All teachers should embrace direct instruction, according to an analysis of half a century of research.
Direct instruction (DI) was developed in the US in the 1960s and involves teachers using fast-paced, highly structured lessons.
The principles of DI have since been applied to a number of formal programmes used in US and UK schools, such as DISTAR (Direct Instruction System for Teaching Arithmetic and Reading).
An analysis by academics at the University of Oregon, US, looked at 328 studies on DI programmes carried out between 1966 and 2016.
It found that students who were taught using DI methods performed better in reading, maths and spelling than those who were not.
The authors conclude: “The estimated effects were consistently positive…only 1 in 20 of the estimates, although positive, might be seen as educationally insignificant.”
Students who were taught using DI in kindergarten performed especially highly in reading, maths and spelling, they add. And there were also particularly strong results for maths students who had daily lessons using the method.
The academics recommend that the use of student-led and enquiry-based approaches should be reconsidered in light of the evidence.
The research paper has been embraced by schools minister Nick Gibb:
Direct Instruction ‘not widely embraced’
The authors of the research paper state that despite a “very large body of research supporting its effectiveness, DI has not been widely embraced or implemented”.
And they say this reluctance to use DI may be partly fuelled by “a belief that teachers will not like it or that it stifles teachers’ ability to bring their own personalities to their teaching”.
They argue that the proper implementation of DI does not “disguise or erase a teacher’s unique style.
“In fact, the carefully tested presentations in the programs free teachers from worries about the wording of their examples or the order in which they present ideas and allow them to focus more fully on their students’ responses and ensure their understanding.

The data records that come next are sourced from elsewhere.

-- pv_equiv track=rewrite | github.com/ketvor/telephonebook | trjara.py | index_containing_substring
-- ===== SOURCE A (Python) =====
-- def index_containing_substring(the_list, substring):
--     lines = []
--     idx = -1
--     for i, s in enumerate(the_list):
--         if substring in s.lower():
--             if (i//11) > idx :
--                 idx = i//11
--
--                 lines.append(idx)
--
--
--     return lines
-- ===== SOURCE B (Python) =====
-- def index_containing_substring(the_list, substring):
--     blocks = {i // 11 for i, s in enumerate(the_list) if substring in s.lower()}
--     return sorted(blocks)
-- ===== Notes on version B (the rewrite author's own statement) =====
-- stated objective: simpler
-- what changed: Replaces the running-max scalar with guarded append by a set comprehension of block indices i//11 plus a final sort; equal because i//11 is monotone in i, so A's output is already the sorted distinct block list.
import Mathlib
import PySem

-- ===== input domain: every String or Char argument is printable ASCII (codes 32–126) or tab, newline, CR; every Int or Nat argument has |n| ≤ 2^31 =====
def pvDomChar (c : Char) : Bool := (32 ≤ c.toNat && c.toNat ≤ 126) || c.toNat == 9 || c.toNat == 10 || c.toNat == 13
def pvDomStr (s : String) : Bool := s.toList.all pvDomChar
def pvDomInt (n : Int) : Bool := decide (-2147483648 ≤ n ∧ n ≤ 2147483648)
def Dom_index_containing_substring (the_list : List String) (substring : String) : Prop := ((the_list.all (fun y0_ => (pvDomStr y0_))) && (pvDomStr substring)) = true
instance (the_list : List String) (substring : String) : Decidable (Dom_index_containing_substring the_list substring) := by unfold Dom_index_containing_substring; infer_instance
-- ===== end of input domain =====

-- B replaces A's running-max scalar with guarded append by a set of block indices i//11 plus a final sort (simpler, same cost).

-- ===== PORT A =====
def index_containing_substring (the_list : List String) (substring : String) : List Int :=
  ((PySem.List.enumerate the_list).foldl
    (fun (st : List Int × Int) p =>
      if PySem.Str.isIn substring (PySem.Str.lower p.2) then
        if PySem.Int.floordiv p.1 11 > st.2 then
          (st.1 ++ [PySem.Int.floordiv p.1 11], PySem.Int.floordiv p.1 11)
        else st
      else st)
    ([], -1)).1

-- ===== PORT B =====
def index_containing_substring_alt (the_list : List String) (substring : String) : List Int :=
  let blocks : PySem.Set Int := PySem.Set.ofList
    (((PySem.List.enumerate the_list).filter
        (fun p => PySem.Str.isIn substring (PySem.Str.lower p.2))).map
      (fun p => PySem.Int.floordiv p.1 11))
  PySem.List.sorted blocks (fun x => x) false

-- ===== PRECONDITION & SPEC =====
def Spec_index_containing_substring (the_list : List String) (substring : String) (out : List Int) : Prop := out = index_containing_substring_alt the_list substring
instance (the_list : List String) (substring : String) (out : List Int) : Decidable (Spec_index_containing_substring the_list substring out) := by unfold Spec_index_containing_substring; infer_instance

-- ===== CLAIM (what is proved, stated in full; the proofs are below) =====
def Claim_equal_index_containing_substring : Prop := ∀ (the_list : List String) (substring : String), Dom_index_containing_substring the_list substring → Spec_index_containing_substring the_list substring (index_containing_substring the_list substring)

-- ===== LEMMAS AND PROOFS =====

-- A's guarded-append loop over a ≤-sorted value list is exactly the ordered set-insertion fold,
-- and the result stays strictly increasing.
theorem foldA_eq_setFold (m : List Int) : ∀ (lines : List Int) (idx : Int),
    m.Pairwise (· ≤ ·) → (∀ v ∈ m, idx ≤ v) →
    ((lines = [] ∧ ∀ v ∈ m, idx < v) ∨ (idx ∈ lines ∧ ∀ x ∈ lines, x ≤ idx)) →
    lines.Pairwise (· < ·) →
    (m.foldl (fun (st : List Int × Int) v => if v > st.2 then (st.1 ++ [v], v) else st)
        (lines, idx)).1 = m.foldl PySem.Set.add lines
    ∧ (m.foldl PySem.Set.add lines).Pairwise (· < ·) := by
  induction m with
  | nil => intro lines idx _ _ _ hpw; exact ⟨rfl, hpw⟩
  | cons v rest ih =>
    intro lines idx hle hidx hinv hpw
    have hvnotin : v > idx → v ∉ lines := by
      intro hgt hmem
      rcases hinv with ⟨hnil, _⟩ | ⟨_, hub⟩
      · simp [hnil] at hmem
      · exact absurd (hub v hmem) (by omega)
    by_cases hgt : v > idx
    · have hnotin := hvnotin hgt
      have hadd : PySem.Set.add lines v = lines ++ [v] := by
        simp [PySem.Set.add, PySem.Set.contains]
        intro h; exact absurd h hnotin
      simp only [List.foldl_cons, if_pos hgt, hadd]
      apply ih (lines ++ [v]) v
      · exact hle.of_cons
      · intro w hw; exact (List.pairwise_cons.mp hle).1 w hw
      · right
        constructor
        · simp
        · intro x hx
          rcases List.mem_append.mp hx with hx | hx
          · rcases hinv with ⟨hnil, _⟩ | ⟨_, hub⟩
            · simp [hnil] at hx
            · have := hub x hx; omega
          · simp at hx; omega
      · rw [List.pairwise_append]
        refine ⟨hpw, by simp, ?_⟩
        intro x hx y hy
        simp at hy; subst hy
        rcases hinv with ⟨hnil, _⟩ | ⟨_, hub⟩
        · simp [hnil] at hx
        · have := hub x hx; omega
    · -- v ≤ idx; with idx ≤ v this forces v = idx ∈ lines
      have hvle : idx ≤ v := hidx v (by simp)
      have hveq : v = idx := by omega
      rcases hinv with ⟨_, hlt⟩ | ⟨hmem, hub⟩
      · exact absurd (hlt v (by simp)) (by omega)
      · have hadd : PySem.Set.add lines v = lines := by
          simp [PySem.Set.add, PySem.Set.contains]
          rw [hveq]; exact hmem
        simp only [List.foldl_cons, if_neg hgt, hadd]
        apply ih lines idx
        · exact hle.of_cons
        · intro w hw; exact le_trans hvle ((List.pairwise_cons.mp hle).1 w hw)
        · exact Or.inr ⟨hmem, hub⟩
        · exact hpw

theorem index_containing_substring_spec_aux (the_list : List String) (substring : String) :
    index_containing_substring the_list substring = index_containing_substring_alt the_list substring := by
  -- the ≤-sorted list of matched block indices
  set m : List Int :=
    ((PySem.List.enumerate the_list).filter
        (fun p => PySem.Str.isIn substring (PySem.Str.lower p.2))).map
      (fun p => PySem.Int.floordiv p.1 11) with hm
  -- every matched index is ≥ 0, so every block value is > -1
  have hpos : ∀ v ∈ m, (-1 : Int) < v := by
    intro v hv
    rw [hm] at hv
    obtain ⟨p, hp, hpe⟩ := List.mem_map.mp hv
    obtain ⟨k, hk, hpk⟩ := (PySem.List.mem_enumerate_iff the_list 0 p).mp (List.mem_filter.mp hp).1
    subst hpe
    rw [hpk, PySem.Int.floordiv_eq_ediv_of_pos (by norm_num : (0:Int) < 11)]
    have : (0 : Int) ≤ (0 + (k : Int)) / 11 := Int.ediv_nonneg (by omega) (by omega)
    omega
  -- m is ≤-sorted: enumerate indices strictly increase, filter is a sublist, floordiv is monotone
  have hsorted : m.Pairwise (· ≤ ·) := by
    rw [hm]
    apply List.Pairwise.map
    · intro p q (h : p.1 < q.1)
      rw [PySem.Int.floordiv_eq_ediv_of_pos (by norm_num : (0:Int) < 11),
          PySem.Int.floordiv_eq_ediv_of_pos (by norm_num : (0:Int) < 11)]
      exact Int.ediv_le_ediv (by omega) (le_of_lt h)
    · exact (PySem.List.pairwise_lt_enumerate (xs := the_list) (s := 0)).filter _
  have hmain := foldA_eq_setFold m [] (-1) hsorted
    (fun v hv => le_of_lt (hpos v hv)) (Or.inl ⟨rfl, hpos⟩) (by simp)
  -- rewrite A's fused loop as a fold over m
  have hA : index_containing_substring the_list substring =
      (m.foldl (fun (st : List Int × Int) v => if v > st.2 then (st.1 ++ [v], v) else st)
        ([], -1)).1 := by
    unfold index_containing_substring
    rw [PySem.List.foldl_if_eq_foldl_filter, hm, List.foldl_map]
  have hofList : PySem.Set.ofList m = m.foldl PySem.Set.add [] := PySem.Set.ofList_eq_foldl m
  unfold index_containing_substring_alt
  rw [hA, hmain.1, ← hofList]
  have hpw : (PySem.Set.ofList m).Pairwise (fun a b : Int => a ≤ b) := by
    have := hofList ▸ hmain.2
    exact this.imp (by intro a b h; omega)
  exact (PySem.List.sorted_eq_self_of_pairwise (PySem.Set.ofList m) (fun x => x) hpw).symm

-- ===== VERDICT (by name: the statement is the Claim_ definition above) =====
theorem index_containing_substring_spec : Claim_equal_index_containing_substring := by
  intro the_list substring _
  exact index_containing_substring_spec_aux the_list substring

The use of scripted, sequenced lessons, which can be a feature of DI, has been taken up by an increasing number of UK schools as multi-academy trusts seek standardisation.
But critics argue that the approach can be inflexible and undermine the professionalism of teachers.
The paper’s authors studied programmes that used DI as it was originally conceived in the 1960s, including DISTAR, Reading Mastery, Horizons, Corrective Reading, Connecting Math Concepts and others.
They excluded what they called “lower case” direct instruction, meaning programmes that featured elements of “systematic or explicit instruction”.
“Direct instruction builds on the assumption that all students can learn with well-designed instruction,” the paper states.
“When a student does not learn, it does not mean that something is wrong with the student but, instead, that something is wrong with the instruction.”
It is, the authors say, the opposite of approaches which assume that students’ ability to learn depends on their developmental stage, their ability to derive understandings or their own unique approach to learning.
The study, “The Effectiveness of Direct Instruction Curricula: a meta-analysis of a half century of research”, was published in the Review of Educational Research and written by Jean Stockard and Timothy W Wood, both of the University of Oregon, Cristy Coughlin, research director at behaviour management consultants Safe and Civil Schools in Oregon and Caitlin Rasplica Khoury, psychologist at the Children’s Clinic, Portland, Oregon.